-- pv_equiv track=rewrite | github.com/NagarjunK98/DSA | geeksforgeeks/1.2_pointer_approach/13.remove_and_reverse.py | removeReverse
-- ===== SOURCE A (Python) =====
-- def removeReverse(S):
--     from collections import Counter
--
--     counter = Counter(S)
--     l = list(S)
--     i = 0
--     while i < len(l):
--         if counter[l[i]] > 1:
--             counter[l[i]] -= 1
--             l.remove(l[i])
--             l = l[::-1]
--             i = 0
--         else:
--             i+=1
--     return "".join(l)
-- ===== SOURCE B (Python) =====
-- def removeReverse(S):
--     # Two-pointer scan with frequency counts and reversal parity: O(n) instead of A's repeated remove+reverse.
--     from collections import Counter
--     cnt = Counter(S)
--     left = []    # kept (count-1) chars collected scanning left-to-right
--     right = []   # kept chars collected scanning right-to-left
--     i, j = 0, len(S) - 1
--     forward = True
--     removals = 0
--     while i <= j:
--         if forward:
--             c = S[i]; i += 1
--             if cnt[c] > 1:
--                 cnt[c] -= 1; removals += 1; forward = False
--             else:
--                 left.append(c)
--         else:
--             c = S[j]; j -= 1
--             if cnt[c] > 1:
--                 cnt[c] -= 1; removals += 1; forward = True
--             else:
--                 right.append(c)
--     res = left + right[::-1]
--     if removals % 2 == 1:
--         res.reverse()
--     return "".join(res)
-- ===== Notes on version B (the rewrite author's own statement) =====
-- stated objective: faster
-- what changed: Replaces A's simulation that repeatedly rescans, removes the first duplicated character and reverses the whole list (quadratic list surgery) by a single two-pointer pass over the string that tracks character counts and reversal parity, assembling the result once at the end.
import Mathlib
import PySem

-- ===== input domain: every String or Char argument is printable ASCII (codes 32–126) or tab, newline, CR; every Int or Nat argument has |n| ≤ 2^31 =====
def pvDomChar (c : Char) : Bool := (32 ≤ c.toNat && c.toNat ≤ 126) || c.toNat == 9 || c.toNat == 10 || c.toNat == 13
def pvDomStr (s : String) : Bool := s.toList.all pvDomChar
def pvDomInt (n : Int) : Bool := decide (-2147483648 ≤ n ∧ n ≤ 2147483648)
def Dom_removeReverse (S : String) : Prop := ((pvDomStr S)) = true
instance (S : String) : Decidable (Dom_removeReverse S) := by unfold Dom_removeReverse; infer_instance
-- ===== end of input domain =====

-- B replaces A's repeated remove-first-duplicate-then-reverse list surgery by a single
-- two-pointer pass tracking character counts and reversal parity (objective: faster).

-- ===== PORT A =====
-- A's while loop: state (l, counter, i); condition counter[l[i]] > 1, then
-- counter[l[i]] -= 1; l.remove(l[i]); l = l[::-1] (= reverse, PySem.List.slice?_none_none_neg_one); i = 0; else i += 1.
def pvrLoopA (l : List Char) (cnt : PySem.Dict Char Int) (i : Nat) : List Char :=
  if h : i < l.length then
    if cnt.getD l[i] 0 > 1 then
      -- l.remove(l[i]) never raises here since l[i] ∈ l; .getD l is only a totality guard
      pvrLoopA ((PySem.List.remove? l l[i]).getD l).reverse
        (cnt.insert l[i] (cnt.getD l[i] 0 - 1)) 0
    else
      pvrLoopA l cnt (i + 1)
  else l
termination_by (l.length, l.length - i)
decreasing_by
  · left
    have hm : l[i] ∈ l := List.getElem_mem h
    have he : PySem.List.remove? l l[i] = some (l.erase l[i]) :=
      PySem.List.remove?_eq_some_erase l l[i] hm
    rw [he]
    have h1 := List.length_erase_of_mem hm
    have h2 := List.length_pos_of_mem hm
    simp [h1]
    omega
  · right; omega

def removeReverse (S : String) : String :=
  String.ofList (pvrLoopA S.toList (PySem.Dict.counter S.toList) 0)   -- "".join(l)

-- ===== PORT B =====
-- B's while loop: state (cnt, left, right, i, j, forward, removals); k here is j + 1
-- (so `i <= j` is `i < k`); c = S[i] / S[j] is inlined (always in range while the loop
-- runs: List.getD's default is only a totality guard).
def pvrLoopB (l : List Char) (cnt : PySem.Dict Char Int) (left right : List Char)
    (i k : Nat) (forward : Bool) (removals : Nat) : List Char × Nat :=
  if _h : i < k then
    if forward then
      if cnt.getD (l.getD i ' ') 0 > 1 then
        pvrLoopB l (cnt.insert (l.getD i ' ') (cnt.getD (l.getD i ' ') 0 - 1))
          left right (i + 1) k false (removals + 1)
      else
        pvrLoopB l cnt (left ++ [l.getD i ' ']) right (i + 1) k true removals
    else
      if cnt.getD (l.getD (k - 1) ' ') 0 > 1 then
        pvrLoopB l (cnt.insert (l.getD (k - 1) ' ') (cnt.getD (l.getD (k - 1) ' ') 0 - 1))
          left right i (k - 1) true (removals + 1)
      else
        pvrLoopB l cnt left (right ++ [l.getD (k - 1) ' ']) i (k - 1) false removals
  else (left ++ right.reverse, removals)   -- res = left + right[::-1]
termination_by k - i

def removeReverse_alt (S : String) : String :=
  let r := pvrLoopB S.toList (PySem.Dict.counter S.toList) [] [] 0 S.toList.length true 0
  String.ofList (if r.2 % 2 == 1 then r.1.reverse else r.1)

-- ===== PRECONDITION & SPEC =====
def Spec_removeReverse (S : String) (out : String) : Prop := out = removeReverse_alt S
instance (S : String) (out : String) : Decidable (Spec_removeReverse S out) := by unfold Spec_removeReverse; infer_instance

-- ===== CLAIM (what is proved, stated in full; the proofs are below) =====
def Claim_equal_removeReverse : Prop := ∀ (S : String), Dom_removeReverse S → Spec_removeReverse S (removeReverse S)

-- ===== LEMMAS AND PROOFS =====

-- Abstract process both loops implement: repeatedly erase the first character that still
-- occurs more than once, reversing after each erasure.
def pvFirstDup (l : List Char) : Option Nat := l.findIdx? (fun c => l.count c > 1)

theorem pvFirstDup_lt {l : List Char} {idx : Nat} (h : pvFirstDup l = some idx) : idx < l.length := by
  unfold pvFirstDup at h
  exact (List.findIdx?_eq_some_iff_findIdx_eq.mp h).1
● ● ● ● ●
• **What you will do**
Word for word, output all of the material.

• **Answer section**
-- pv_equiv track=rewrite | github.com/NagarjunK98/DSA | geeksforgeeks/1.2_pointer_approach/13.remove_and_reverse.py | removeReverse
-- ===== SOURCE A (Python) =====
-- def removeReverse(S):
--     from collections import Counter
--
--     counter = Counter(S)
--     l = list(S)
--     i = 0
--     while i < len(l):
--         if counter[l[i]] > 1:
--             counter[l[i]] -= 1
--             l.remove(l[i])
--             l = l[::-1]
--             i = 0
--         else:
--             i+=1
--     return "".join(l)
-- ===== SOURCE B (Python) =====
-- def removeReverse(S):
--     # Two-pointer scan with frequency counts and reversal parity: O(n) instead of A's repeated remove+reverse.
--     from collections import Counter
--     cnt = Counter(S)
--     left = []    # kept (count-1) chars collected scanning left-to-right
--     right = []   # kept chars collected scanning right-to-left
--     i, j = 0, len(S) - 1
--     forward = True
--     removals = 0
--     while i <= j:
--         if forward:
--             c = S[i]; i += 1
--             if cnt[c] > 1:
--                 cnt[c] -= 1; removals += 1; forward = False
--             else:
--                 left.append(c)
--         else:
--             c = S[j]; j -= 1
--             if cnt[c] > 1:
--                 cnt[c] -= 1; removals += 1; forward = True
--             else:
--                 right.append(c)
--     res = left + right[::-1]
--     if removals % 2 == 1:
--         res.reverse()
--     return "".join(res)
-- ===== Notes on version B (the rewrite author's own statement) =====
-- stated objective: faster
-- what changed: Replaces A's simulation that repeatedly rescans, removes the first duplicated character and reverses the whole list (quadratic list surgery) by a single two-pointer pass over the string that tracks character counts and reversal parity, assembling the result once at the end.
import Mathlib
import PySem

-- ===== input domain: every String or Char argument is printable ASCII (codes 32–126) or tab, newline, CR; every Int or Nat argument has |n| ≤ 2^31 =====
def pvDomChar (c : Char) : Bool := (32 ≤ c.toNat && c.toNat ≤ 126) || c.toNat == 9 || c.toNat == 10 || c.toNat == 13
def pvDomStr (s : String) : Bool := s.toList.all pvDomChar
def pvDomInt (n : Int) : Bool := decide (-2147483648 ≤ n ∧ n ≤ 2147483648)
def Dom_removeReverse (S : String) : Prop := ((pvDomStr S)) = true
instance (S : String) : Decidable (Dom_removeReverse S) := by unfold Dom_removeReverse; infer_instance
-- ===== end of input domain =====

-- B replaces A's repeated remove-first-duplicate-then-reverse list surgery by a single
-- two-pointer pass tracking character counts and reversal parity (objective: faster).

-- ===== PORT A =====
-- A's while loop: state (l, counter, i); condition counter[l[i]] > 1, then
-- counter[l[i]] -= 1; l.remove(l[i]); l = l[::-1] (= reverse, PySem.List.slice?_none_none_neg_one); i = 0; else i += 1.
def pvrLoopA (l : List Char) (cnt : PySem.Dict Char Int) (i : Nat) : List Char :=
  if h : i < l.length then
    if cnt.getD l[i] 0 > 1 then
      -- l.remove(l[i]) never raises here since l[i] ∈ l; .getD l is only a totality guard
      pvrLoopA ((PySem.List.remove? l l[i]).getD l).reverse
        (cnt.insert l[i] (cnt.getD l[i] 0 - 1)) 0
    else
      pvrLoopA l cnt (i + 1)
  else l
termination_by (l.length, l.length - i)
decreasing_by
  · left
    have hm : l[i] ∈ l := List.getElem_mem h
    have he : PySem.List.remove? l l[i] = some (l.erase l[i]) :=
      PySem.List.remove?_eq_some_erase l l[i] hm
    rw [he]
    have h1 := List.length_erase_of_mem hm
    have h2 := List.length_pos_of_mem hm
    simp [h1]
    omega
  · right; omega

def removeReverse (S : String) : String :=
  String.ofList (pvrLoopA S.toList (PySem.Dict.counter S.toList) 0)   -- "".join(l)

-- ===== PORT B =====
-- B's while loop: state (cnt, left, right, i, j, forward, removals); k here is j + 1
-- (so `i <= j` is `i < k`); c = S[i] / S[j] is inlined (always in range while the loop
-- runs: List.getD's default is only a totality guard).
def pvrLoopB (l : List Char) (cnt : PySem.Dict Char Int) (left right : List Char)
    (i k : Nat) (forward : Bool) (removals : Nat) : List Char × Nat :=
  if _h : i < k then
    if forward then
      if cnt.getD (l.getD i ' ') 0 > 1 then
        pvrLoopB l (cnt.insert (l.getD i ' ') (cnt.getD (l.getD i ' ') 0 - 1))
          left right (i + 1) k false (removals + 1)
      else
        pvrLoopB l cnt (left ++ [l.getD i ' ']) right (i + 1) k true removals
    else
      if cnt.getD (l.getD (k - 1) ' ') 0 > 1 then
        pvrLoopB l (cnt.insert (l.getD (k - 1) ' ') (cnt.getD (l.getD (k - 1) ' ') 0 - 1))
          left right i (k - 1) true (removals + 1)
      else
        pvrLoopB l cnt left (right ++ [l.getD (k - 1) ' ']) i (k - 1) false removals
  else (left ++ right.reverse, removals)   -- res = left + right[::-1]
termination_by k - i

def removeReverse_alt (S : String) : String :=
  let r := pvrLoopB S.toList (PySem.Dict.counter S.toList) [] [] 0 S.toList.length true 0
  String.ofList (if r.2 % 2 == 1 then r.1.reverse else r.1)

-- ===== PRECONDITION & SPEC =====
def Spec_removeReverse (S : String) (out : String) : Prop := out = removeReverse_alt S
instance (S : String) (out : String) : Decidable (Spec_removeReverse S out) := by unfold Spec_removeReverse; infer_instance

-- ===== CLAIM (what is proved, stated in full; the proofs are below) =====
def Claim_equal_removeReverse : Prop := ∀ (S : String), Dom_removeReverse S → Spec_removeReverse S (removeReverse S)

-- ===== LEMMAS AND PROOFS =====

-- Abstract process both loops implement: repeatedly erase the first character that still
-- occurs more than once, reversing after each erasure.
def pvFirstDup (l : List Char) : Option Nat := l.findIdx? (fun c => l.count c > 1)

theorem pvFirstDup_lt {l : List Char} {idx : Nat} (h : pvFirstDup l = some idx) : idx < l.length := by
  unfold pvFirstDup at h
  exact (List.findIdx?_eq_some_iff_findIdx_eq.mp h).1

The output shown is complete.